Professional impartiality in financial reporting and accounting may not, in fact, exist, because there is an innate tendency in people for bias, according to research from the University of Melbourne.
Lead author and professor Colin Ferguson of the Faculty of Business and Economics said that although there is a need for unbiased professional reporting, there has been modest research on factors that affect the objectivity of expert opinions.
“Accounting scandals in financial reporting have been an ongoing issue, through cases such as Enron in the United States and the ongoing Centro lawsuit in Australia. Professional and unbiased judgment requires both independence and objectivity, however our study suggests that people are naturally inclined to an unconscious bias.”

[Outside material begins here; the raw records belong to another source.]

-- pv_equiv track=rewrite | github.com/kuznetsovvj/education | algorithms/codeforces/1538b.py | solution
-- ===== SOURCE A (Python) =====
-- def solution(items):
--     s = sum(items)
--     l = len(items)
--     if s % l != 0:
--         return -1
--     m = s // l
--     res = 0
--     for i in items:
--         if i > m:
--             res += 1
--     return res
-- ===== SOURCE B (Python) =====
-- def solution(items):
--     s = sum(items)
--     l = len(items)
--     if s % l != 0:
--         return -1
--     m = s // l
--     a = sorted(items)
--     lo, hi = 0, l
--     while lo < hi:
--         mid = (lo + hi) // 2
--         if a[mid] <= m:
--             lo = mid + 1
--         else:
--             hi = mid
--     return l - lo
-- ===== Notes on version B (the rewrite author's own statement) =====
-- stated objective: alternative
-- what changed: B replaces A's linear scan counting elements above the mean by sort-then-binary-search: it sorts the list and binary-searches the first index whose value exceeds the mean, returning len minus that index.
import Mathlib
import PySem

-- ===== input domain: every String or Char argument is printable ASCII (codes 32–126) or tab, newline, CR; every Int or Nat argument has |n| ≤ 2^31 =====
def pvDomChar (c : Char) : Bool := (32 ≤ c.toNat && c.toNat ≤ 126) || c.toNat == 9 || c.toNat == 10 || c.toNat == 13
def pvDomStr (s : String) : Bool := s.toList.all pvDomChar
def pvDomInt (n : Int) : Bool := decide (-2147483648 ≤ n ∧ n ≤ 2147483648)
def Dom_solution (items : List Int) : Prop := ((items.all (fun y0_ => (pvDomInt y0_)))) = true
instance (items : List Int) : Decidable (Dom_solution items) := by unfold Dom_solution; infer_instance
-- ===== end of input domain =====

-- B replaces A's linear count of elements above the mean by sort + hand-written binary search
-- for the first element exceeding the mean (alternative decomposition, not claimed faster).


-- ===== PORT A =====
def solution (items : List Int) : Int :=
  let s := items.sum
  let l : Int := items.length
  if PySem.Int.mod s l ≠ 0 then -1
  else
    let m := PySem.Int.floordiv s l
    items.foldl (fun res i => if i > m then res + 1 else res) 0

-- ===== PORT B =====
-- while lo < hi loop of Source B; a[mid] is in range (0 ≤ lo ≤ mid < hi ≤ len a), so getD is exact
def bsearchB (a : List Int) (m : Int) (lo hi : Nat) : Nat :=
  if _h : lo < hi then
    let mid := (lo + hi) / 2
    if a.getD mid 0 ≤ m then bsearchB a m (mid + 1) hi else bsearchB a m lo mid
  else lo
termination_by hi - lo
decreasing_by all_goals omega

def solution_alt (items : List Int) : Int :=
  let s := items.sum
  let l : Int := items.length
  if PySem.Int.mod s l ≠ 0 then -1
  else
    let m := PySem.Int.floordiv s l
    let a := PySem.List.sorted items (fun x => x) false
    l - (bsearchB a m 0 items.length : Int)

-- ===== PRECONDITION & SPEC =====
-- Python raises ZeroDivisionError at 's % l' when items is empty; both A and B raise there.
def Pre_solution (items : List Int) : Prop := items ≠ []
instance (items : List Int) : Decidable (Pre_solution items) := by unfold Pre_solution; infer_instance
def pvWitness_solution : List Int := [2, 4]

def Spec_solution (items : List Int) (out : Int) : Prop := out = solution_alt items
instance (items : List Int) (out : Int) : Decidable (Spec_solution items out) := by unfold Spec_solution; infer_instance

-- ===== CLAIM (what is proved, stated in full; the proofs are below) =====
def Claim_equal_solution : Prop := ∀ (items : List Int), Dom_solution items → Pre_solution items → Spec_solution items (solution items)

-- ===== LEMMAS AND PROOFS =====

lemma foldl_count_gt (m : Int) (items : List Int) (c : Int) :
    items.foldl (fun res i => if i > m then res + 1 else res) c
      = c + (items.countP (fun i => decide (m < i)) : Int) := by
  induction items generalizing c with
  | nil => simp
  | cons x xs ih =>
      simp only [List.foldl_cons, List.countP_cons, ih]
      by_cases h : m < x <;> simp [h] <;> ring

lemma bsearchB_inv (a : List Int) (m : Int)
    (hs : ∀ (p q : Nat) (hp : p < a.length) (hq : q < a.length), p ≤ q → a[p] ≤ a[q]) :
    ∀ (lo hi : Nat), lo ≤ hi → hi ≤ a.length →
      (∀ (j : Nat) (hj : j < a.length), j < lo → a[j] ≤ m) →
      (∀ (j : Nat) (hj : j < a.length), hi ≤ j → m < a[j]) →
      bsearchB a m lo hi ≤ a.length ∧
      (∀ (j : Nat) (hj : j < a.length), j < bsearchB a m lo hi → a[j] ≤ m) ∧
      (∀ (j : Nat) (hj : j < a.length), bsearchB a m lo hi ≤ j → m < a[j]) := by
  intro lo hi
  induction lo, hi using bsearchB.induct a m with
  | case1 lo hi h mid hle ih =>
      intro hlh hhlen hlow hhigh
      have hmid : mid < a.length := by omega
      have hg : a[mid]?.getD 0 = a[mid] := by simp [List.getElem?_eq_getElem hmid]
      have hle' : a[mid] ≤ m := by rw [List.getD_eq_getElem a 0 hmid] at hle; exact hle
      have := ih (by omega) hhlen
        (fun j hj hjlt => le_trans (hs j mid hj hmid (by omega)) hle') hhigh
      rw [bsearchB]
      simpa [h, mid, List.getD, hg, hle'] using this
  | case2 lo hi h mid hgt ih =>
      intro hlh hhlen hlow hhigh
      have hmid : mid < a.length := by omega
      have hg : a[mid]?.getD 0 = a[mid] := by simp [List.getElem?_eq_getElem hmid]
      have hgt' : m < a[mid] := by
        rw [List.getD_eq_getElem a 0 hmid] at hgt; omega
      have := ih (by omega) (by omega) hlow
        (fun j hj hjge => lt_of_lt_of_le hgt' (hs mid j hmid hj hjge))
      rw [bsearchB]
      simpa [h, mid, List.getD, hg, hgt'.not_ge] using this
  | case3 lo hi h =>
      intro hlh hhlen hlow hhigh
      rw [bsearchB]
      simp only [h, dite_false]
      exact ⟨by omega, fun j hj hjlt => hlow j hj hjlt, fun j hj hjge => hhigh j hj (by omega)⟩

lemma count_gt_of_split (a : List Int) (m : Int) (k : Nat) (hk : k ≤ a.length)
    (h1 : ∀ (j : Nat) (hj : j < a.length), j < k → a[j] ≤ m)
    (h2 : ∀ (j : Nat) (hj : j < a.length), k ≤ j → m < a[j]) :
    a.countP (fun i => decide (m < i)) = a.length - k := by
  have hsplit : a = a.take k ++ a.drop k := (List.take_append_drop k a).symm
  have htake : (a.take k).countP (fun i => decide (m < i)) = 0 := by
    rw [List.countP_eq_zero]
    intro x hx
    obtain ⟨i, hi, hieq⟩ := List.mem_take_iff_getElem.mp hx
    have : a[i] ≤ m := h1 i (by omega) (by omega)
    simp only [decide_eq_true_eq]
    omega
  have hdrop : (a.drop k).countP (fun i => decide (m < i)) = (a.drop k).length := by
    rw [List.countP_eq_length]
    intro x hx
    obtain ⟨i, hi, hieq⟩ := List.getElem_of_mem hx
    have hki : k + i < a.length := by
      have := List.length_drop (l := a) (i := k); omega
    rw [List.getElem_drop] at hieq
    have : m < a[k + i] := h2 (k + i) hki (by omega)
    simp only [decide_eq_true_eq]
    omega
  calc a.countP (fun i => decide (m < i))
      = (a.take k ++ a.drop k).countP (fun i => decide (m < i)) := by rw [← hsplit]
    _ = 0 + (a.drop k).length := by rw [List.countP_append, htake, hdrop]
    _ = a.length - k := by simp

-- ===== VERDICT (by name: the statement is the Claim_ definition above) =====
theorem solution_spec : Claim_equal_solution := by
  intro items _hdom hpre
  unfold Spec_solution solution solution_alt
  simp only []
  set s := items.sum
  set l : Int := (items.length : Int)
  by_cases hmod : PySem.Int.mod s l ≠ 0
  · simp [hmod]
  · simp only [hmod, ite_false]
    set m := PySem.Int.floordiv s l
    set a := PySem.List.sorted items (fun x => x) false with ha
    have hperm : a.Perm items := PySem.List.sorted_perm items (fun x => x) false
    have hlen : a.length = items.length := hperm.length_eq
    have hpw : a.Pairwise (fun x y => x ≤ y) :=
      PySem.List.sorted_pairwise items (fun x => x)
    have hmono : ∀ (p q : Nat) (hp : p < a.length) (hq : q < a.length), p ≤ q → a[p] ≤ a[q] := by
      intro p q hp hq hpq
      rcases Nat.eq_or_lt_of_le hpq with rfl | hlt
      · exact le_refl _
      · exact (List.pairwise_iff_getElem.mp hpw) p q hp hq hlt
    have hinv := bsearchB_inv a m hmono 0 items.length (Nat.zero_le _) (by omega)
      (by intro j hj hjlt; omega) (by intro j hj hjge; omega)
    set k := bsearchB a m 0 items.length with hkdef
    obtain ⟨hk, h1, h2⟩ := hinv
    have hcount : a.countP (fun i => decide (m < i)) = a.length - k :=
      count_gt_of_split a m k hk h1 h2
    have hcount' : items.countP (fun i => decide (m < i)) = items.length - k := by
      rw [← hperm.countP_eq, hcount, hlen]
    rw [foldl_count_gt, hcount']
    have : k ≤ items.length := by omega
    push_cast [Int.ofNat_sub this]
    omega
-- pv_equiv track=rewrite | github.com/nisadn/be-meedle | bsbi/views.py | vb_decode
-- ===== SOURCE A (Python) =====
-- def vb_decode(encoded_bytestream):
--     """
--     Decoding sebuah bytestream yang sebelumnya di-encode dengan
--     variable-byte encoding.
--     """
--     # TODO
--     # slide 5 - page 36
--     numbers = []
--     n = 0
--     for i in range(len(encoded_bytestream)):
--         byte = encoded_bytestream[i]
--         if byte < 128:
--             n = 128*n + byte
--         else:
--             n = 128*n + byte-128
--             numbers.append(n)
--             n = 0
--     return numbers
-- ===== SOURCE B (Python) =====
-- def _vb_value(group):
--     v = 0
--     for d in group:
--         v = 128 * v + d
--     return v
--
--
-- def vb_decode(encoded_bytestream):
--     # Pass 1: partition the stream into completed groups (terminated by a
--     # byte >= 128, whose last digit is byte - 128); a trailing unterminated
--     # group is discarded.
--     groups = []
--     cur = []
--     for byte in encoded_bytestream:
--         if byte < 128:
--             cur.append(byte)
--         else:
--             cur.append(byte - 128)
--             groups.append(cur)
--             cur = []
--     # Pass 2: fold each group into its base-128 value.
--     return [_vb_value(g) for g in groups]
-- ===== Notes on version B (the rewrite author's own statement) =====
-- stated objective: alternative
-- what changed: Replaces A's single interleaved accumulate-and-append loop with two passes: first partition the bytestream into terminator-closed groups (discarding an unterminated tail), then fold each group into its base-128 value.
import Mathlib
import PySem

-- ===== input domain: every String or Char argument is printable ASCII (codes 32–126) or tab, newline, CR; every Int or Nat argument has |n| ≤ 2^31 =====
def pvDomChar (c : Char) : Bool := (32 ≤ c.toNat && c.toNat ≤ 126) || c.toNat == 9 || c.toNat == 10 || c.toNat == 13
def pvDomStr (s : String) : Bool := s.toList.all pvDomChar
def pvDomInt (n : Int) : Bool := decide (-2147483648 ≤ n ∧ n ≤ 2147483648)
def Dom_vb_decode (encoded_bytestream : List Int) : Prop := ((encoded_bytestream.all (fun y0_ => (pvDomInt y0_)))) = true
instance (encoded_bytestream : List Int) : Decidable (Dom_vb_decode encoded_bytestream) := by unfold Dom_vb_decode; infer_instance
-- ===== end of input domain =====

-- ===== PORT A =====
-- A: one interleaved loop, state = (numbers, n)
def vb_decode (encoded_bytestream : List Int) : List Int :=
  (encoded_bytestream.foldl
    (fun (st : List Int × Int) byte =>
      if byte < 128 then (st.1, 128 * st.2 + byte)
      else (st.1 ++ [128 * st.2 + byte - 128], 0))
    ([], 0)).1

-- ===== PORT B =====
-- B: partition into completed groups, then fold each group (alternative decomposition)
def vbGroups : List Int → List Int → List (List Int)
  | [], _ => []
  | b :: rest, cur =>
    if b < 128 then vbGroups rest (cur ++ [b])
    else (cur ++ [b - 128]) :: vbGroups rest []

def vbValue (g : List Int) : Int :=
  g.foldl (fun v d => 128 * v + d) 0

def vb_decode_alt (encoded_bytestream : List Int) : List Int :=
  (vbGroups encoded_bytestream []).map vbValue

-- ===== PRECONDITION & SPEC =====
def Spec_vb_decode (encoded_bytestream : List Int) (out : List Int) : Prop := out = vb_decode_alt encoded_bytestream
instance (encoded_bytestream : List Int) (out : List Int) : Decidable (Spec_vb_decode encoded_bytestream out) := by unfold Spec_vb_decode; infer_instance

-- ===== CLAIM (what is proved, stated in full; the proofs are below) =====
def Claim_equal_vb_decode : Prop := ∀ (encoded_bytestream : List Int), Dom_vb_decode encoded_bytestream → Spec_vb_decode encoded_bytestream (vb_decode encoded_bytestream)

-- ===== LEMMAS AND PROOFS =====

-- ===== VERDICT (by name: the statement is the Claim_ definition above) =====
theorem vbValue_concat (cur : List Int) (d : Int) :
    vbValue (cur ++ [d]) = 128 * vbValue cur + d := by
  simp [vbValue, List.foldl_append]

theorem vb_decode_invariant (l : List Int) :
    ∀ (acc cur : List Int),
      (l.foldl
        (fun (st : List Int × Int) byte =>
          if byte < 128 then (st.1, 128 * st.2 + byte)
          else (st.1 ++ [128 * st.2 + byte - 128], 0))
        (acc, vbValue cur)).1
      = acc ++ (vbGroups l cur).map vbValue := by
  induction l with
  | nil => intro acc cur; simp [vbGroups]
  | cons b rest ih =>
    intro acc cur
    by_cases hb : b < 128
    · simpa [vbGroups, hb, vbValue_concat] using ih acc (cur ++ [b])
    · simp only [List.foldl_cons, vbGroups]
      rw [if_neg hb, if_neg hb]
      have key := ih (acc ++ [128 * vbValue cur + b - 128]) []
      rw [show vbValue [] = (0 : Int) from rfl] at key
      rw [key]
      simp only [List.map_cons, vbValue_concat, List.append_assoc, List.cons_append,
        List.nil_append, List.singleton_append]
      ring_nf

theorem vb_decode_spec : Claim_equal_vb_decode := by
  intro xs _
  unfold Spec_vb_decode vb_decode vb_decode_alt
  have := vb_decode_invariant xs [] []
  simpa [vbValue] using this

The study, entitled “Professional Independence and Attachment Bias: An Exploratory Study”, lays out how psychological bias and judgment can play out in a professional setting through the use of a court experiment.
Dr. Larelle Chapple from the Australian National University, Peter Crofts, a Barrister at Law in Victoria and Jane Hronsky from the University of Melbourne were co-authors in this research.
In a test mimicking a financial accounting lawsuit, volunteers pretending to be forensic accountants were instructed to act as independent experts in a commercial damages dispute.
As expected, participants awarded higher damages to the defendant, said Ferguson, despite prior instructions on the importance of objective thinking and an unbiased state of mind. Ferguson said this is a form of ‘self-serving bias’ in which people act unconsciously according to their own interests, while still believing they are being objective.
“This has implications for the corporate governance and accounting industries, which rely very much on professional decision-making,” he said. “Ultimately, it might prove that independence of mind cannot be enforced or regulated in people, or in professional settings. Additionally, regulation of independence is usually costly and does not take into account natural and unconscious bias.”
“This also challenges the field of corporate governance and the credibility and professional opinions of independent directors and their audit committees, as well as expert witnesses in the court of law,” said Ferguson.